DATA SUPPLIED =
>>>>
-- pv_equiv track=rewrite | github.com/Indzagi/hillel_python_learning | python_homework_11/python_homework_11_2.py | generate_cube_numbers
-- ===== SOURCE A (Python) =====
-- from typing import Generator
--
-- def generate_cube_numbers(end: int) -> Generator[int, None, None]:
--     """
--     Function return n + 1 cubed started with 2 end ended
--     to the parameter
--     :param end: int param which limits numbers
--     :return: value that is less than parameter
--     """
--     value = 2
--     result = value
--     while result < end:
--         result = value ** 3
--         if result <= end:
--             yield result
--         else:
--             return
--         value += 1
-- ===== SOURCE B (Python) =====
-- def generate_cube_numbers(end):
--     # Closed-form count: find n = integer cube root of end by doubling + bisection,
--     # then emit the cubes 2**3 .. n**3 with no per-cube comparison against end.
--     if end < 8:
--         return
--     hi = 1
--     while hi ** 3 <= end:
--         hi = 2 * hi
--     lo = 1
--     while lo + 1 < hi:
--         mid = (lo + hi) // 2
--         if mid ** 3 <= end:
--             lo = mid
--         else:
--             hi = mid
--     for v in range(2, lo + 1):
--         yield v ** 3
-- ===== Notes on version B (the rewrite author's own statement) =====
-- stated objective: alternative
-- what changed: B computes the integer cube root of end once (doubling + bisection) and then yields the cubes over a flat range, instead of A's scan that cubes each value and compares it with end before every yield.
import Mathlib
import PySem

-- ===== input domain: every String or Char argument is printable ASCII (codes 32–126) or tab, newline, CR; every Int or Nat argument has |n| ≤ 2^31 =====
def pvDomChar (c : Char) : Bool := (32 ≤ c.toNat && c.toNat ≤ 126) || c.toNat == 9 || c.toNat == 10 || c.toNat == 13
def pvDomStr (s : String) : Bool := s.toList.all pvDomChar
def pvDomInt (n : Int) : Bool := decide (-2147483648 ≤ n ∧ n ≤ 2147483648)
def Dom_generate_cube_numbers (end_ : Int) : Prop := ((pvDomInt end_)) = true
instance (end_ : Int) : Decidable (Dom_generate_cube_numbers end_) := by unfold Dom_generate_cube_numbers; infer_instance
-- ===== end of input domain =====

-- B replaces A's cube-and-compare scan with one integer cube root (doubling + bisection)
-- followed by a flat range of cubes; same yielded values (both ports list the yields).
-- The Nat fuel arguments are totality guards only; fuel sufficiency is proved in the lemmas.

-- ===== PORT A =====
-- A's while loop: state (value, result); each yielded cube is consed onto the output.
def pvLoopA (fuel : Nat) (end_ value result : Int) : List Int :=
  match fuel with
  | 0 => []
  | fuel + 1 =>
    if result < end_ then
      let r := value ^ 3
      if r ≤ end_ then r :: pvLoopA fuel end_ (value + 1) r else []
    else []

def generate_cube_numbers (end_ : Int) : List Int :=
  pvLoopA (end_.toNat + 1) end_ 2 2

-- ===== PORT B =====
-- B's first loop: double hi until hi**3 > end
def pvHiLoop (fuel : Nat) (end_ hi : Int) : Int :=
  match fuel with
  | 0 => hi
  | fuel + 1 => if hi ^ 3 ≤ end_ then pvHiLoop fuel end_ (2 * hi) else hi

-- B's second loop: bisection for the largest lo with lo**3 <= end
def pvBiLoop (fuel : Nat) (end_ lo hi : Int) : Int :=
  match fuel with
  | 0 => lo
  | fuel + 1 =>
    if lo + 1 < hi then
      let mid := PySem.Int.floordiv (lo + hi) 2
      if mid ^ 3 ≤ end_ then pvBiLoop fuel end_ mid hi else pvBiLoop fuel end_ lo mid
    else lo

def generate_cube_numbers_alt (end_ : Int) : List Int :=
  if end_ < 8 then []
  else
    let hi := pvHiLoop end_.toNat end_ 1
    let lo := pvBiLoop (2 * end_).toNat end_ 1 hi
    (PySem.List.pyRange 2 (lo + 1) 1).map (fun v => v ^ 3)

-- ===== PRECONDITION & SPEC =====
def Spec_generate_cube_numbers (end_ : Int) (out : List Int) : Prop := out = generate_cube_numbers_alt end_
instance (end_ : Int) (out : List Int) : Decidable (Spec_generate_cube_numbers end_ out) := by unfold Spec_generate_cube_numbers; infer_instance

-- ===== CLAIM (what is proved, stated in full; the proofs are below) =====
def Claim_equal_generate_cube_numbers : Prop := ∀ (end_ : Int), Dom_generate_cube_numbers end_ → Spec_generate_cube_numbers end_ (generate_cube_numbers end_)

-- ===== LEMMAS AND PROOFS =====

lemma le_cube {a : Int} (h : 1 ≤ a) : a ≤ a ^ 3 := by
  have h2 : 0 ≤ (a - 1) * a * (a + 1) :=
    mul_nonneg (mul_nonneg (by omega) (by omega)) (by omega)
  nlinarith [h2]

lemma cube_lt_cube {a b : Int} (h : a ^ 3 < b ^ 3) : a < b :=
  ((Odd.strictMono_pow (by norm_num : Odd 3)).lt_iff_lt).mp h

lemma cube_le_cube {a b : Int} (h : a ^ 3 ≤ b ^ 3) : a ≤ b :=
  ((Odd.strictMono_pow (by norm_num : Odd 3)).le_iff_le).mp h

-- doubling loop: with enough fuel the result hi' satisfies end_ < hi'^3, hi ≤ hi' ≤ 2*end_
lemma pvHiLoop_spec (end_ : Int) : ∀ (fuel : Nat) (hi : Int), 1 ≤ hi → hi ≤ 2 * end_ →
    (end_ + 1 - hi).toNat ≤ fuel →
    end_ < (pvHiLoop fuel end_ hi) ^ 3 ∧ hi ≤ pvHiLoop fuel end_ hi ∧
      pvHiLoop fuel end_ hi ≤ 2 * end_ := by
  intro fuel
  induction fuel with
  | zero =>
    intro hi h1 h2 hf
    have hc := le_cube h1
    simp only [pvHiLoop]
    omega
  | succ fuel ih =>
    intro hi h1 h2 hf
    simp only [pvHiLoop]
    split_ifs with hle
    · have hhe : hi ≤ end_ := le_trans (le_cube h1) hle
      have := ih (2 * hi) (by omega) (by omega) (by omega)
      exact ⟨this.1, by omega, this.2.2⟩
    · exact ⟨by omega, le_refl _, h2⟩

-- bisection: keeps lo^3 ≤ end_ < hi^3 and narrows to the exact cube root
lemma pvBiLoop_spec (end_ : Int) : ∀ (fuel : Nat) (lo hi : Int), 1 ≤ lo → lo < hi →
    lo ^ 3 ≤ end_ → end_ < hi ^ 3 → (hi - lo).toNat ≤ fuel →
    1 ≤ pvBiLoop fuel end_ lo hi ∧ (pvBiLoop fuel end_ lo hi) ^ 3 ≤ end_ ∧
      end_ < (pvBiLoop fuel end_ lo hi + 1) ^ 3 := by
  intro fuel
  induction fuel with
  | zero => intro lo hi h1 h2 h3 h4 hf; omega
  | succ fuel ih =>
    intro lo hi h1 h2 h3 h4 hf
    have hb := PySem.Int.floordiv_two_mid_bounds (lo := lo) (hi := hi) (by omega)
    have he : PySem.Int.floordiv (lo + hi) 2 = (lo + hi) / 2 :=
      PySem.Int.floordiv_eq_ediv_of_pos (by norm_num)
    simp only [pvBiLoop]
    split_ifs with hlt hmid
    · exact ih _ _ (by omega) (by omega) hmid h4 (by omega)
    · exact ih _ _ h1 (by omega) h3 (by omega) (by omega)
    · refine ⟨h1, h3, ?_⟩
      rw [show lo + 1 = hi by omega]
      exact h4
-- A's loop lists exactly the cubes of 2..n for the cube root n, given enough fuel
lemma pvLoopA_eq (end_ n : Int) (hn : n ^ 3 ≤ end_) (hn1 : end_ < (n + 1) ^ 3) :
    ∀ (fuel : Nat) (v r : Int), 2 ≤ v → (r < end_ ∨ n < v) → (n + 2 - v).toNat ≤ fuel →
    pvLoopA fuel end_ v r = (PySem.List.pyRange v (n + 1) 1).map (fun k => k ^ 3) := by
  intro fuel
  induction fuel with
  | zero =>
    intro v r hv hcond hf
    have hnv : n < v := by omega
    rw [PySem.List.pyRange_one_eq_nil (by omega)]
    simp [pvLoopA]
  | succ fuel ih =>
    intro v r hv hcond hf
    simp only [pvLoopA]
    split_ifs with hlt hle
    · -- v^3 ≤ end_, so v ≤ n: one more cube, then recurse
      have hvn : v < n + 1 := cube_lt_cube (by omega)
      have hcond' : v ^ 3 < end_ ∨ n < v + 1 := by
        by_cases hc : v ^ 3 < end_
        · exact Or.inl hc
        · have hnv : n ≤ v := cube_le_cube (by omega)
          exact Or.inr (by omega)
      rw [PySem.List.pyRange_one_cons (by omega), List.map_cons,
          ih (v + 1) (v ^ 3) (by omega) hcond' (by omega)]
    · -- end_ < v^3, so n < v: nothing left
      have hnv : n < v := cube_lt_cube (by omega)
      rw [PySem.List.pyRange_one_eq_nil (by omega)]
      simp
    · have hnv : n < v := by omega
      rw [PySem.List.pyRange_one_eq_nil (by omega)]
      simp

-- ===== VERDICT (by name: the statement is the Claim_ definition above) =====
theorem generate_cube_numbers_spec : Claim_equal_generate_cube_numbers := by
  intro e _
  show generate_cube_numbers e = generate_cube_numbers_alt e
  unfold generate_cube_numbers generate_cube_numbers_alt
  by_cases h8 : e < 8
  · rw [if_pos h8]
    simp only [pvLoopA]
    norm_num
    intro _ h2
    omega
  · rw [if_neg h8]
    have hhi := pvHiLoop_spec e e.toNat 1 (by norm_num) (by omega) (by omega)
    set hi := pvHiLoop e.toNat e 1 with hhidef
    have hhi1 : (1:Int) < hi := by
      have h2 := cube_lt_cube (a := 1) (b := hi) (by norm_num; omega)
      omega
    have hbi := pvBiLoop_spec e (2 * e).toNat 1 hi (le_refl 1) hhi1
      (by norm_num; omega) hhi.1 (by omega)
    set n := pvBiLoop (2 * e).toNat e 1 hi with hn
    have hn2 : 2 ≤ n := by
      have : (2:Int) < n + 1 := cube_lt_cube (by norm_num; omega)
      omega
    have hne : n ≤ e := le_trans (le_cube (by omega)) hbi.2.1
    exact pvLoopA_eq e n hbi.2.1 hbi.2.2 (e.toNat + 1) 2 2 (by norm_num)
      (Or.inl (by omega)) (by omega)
<<<<
ACTION ITEM = Having output the line that contains "result = value ** 3", stop. Every line before it, back to the first line of the data, must be reproduced exactly.

RESPONSE BOX =
-- pv_equiv track=rewrite | github.com/Indzagi/hillel_python_learning | python_homework_11/python_homework_11_2.py | generate_cube_numbers
-- ===== SOURCE A (Python) =====
-- from typing import Generator
--
-- def generate_cube_numbers(end: int) -> Generator[int, None, None]:
--     """
--     Function return n + 1 cubed started with 2 end ended
--     to the parameter
--     :param end: int param which limits numbers
--     :return: value that is less than parameter
--     """
--     value = 2
--     result = value
--     while result < end:
--         result = value ** 3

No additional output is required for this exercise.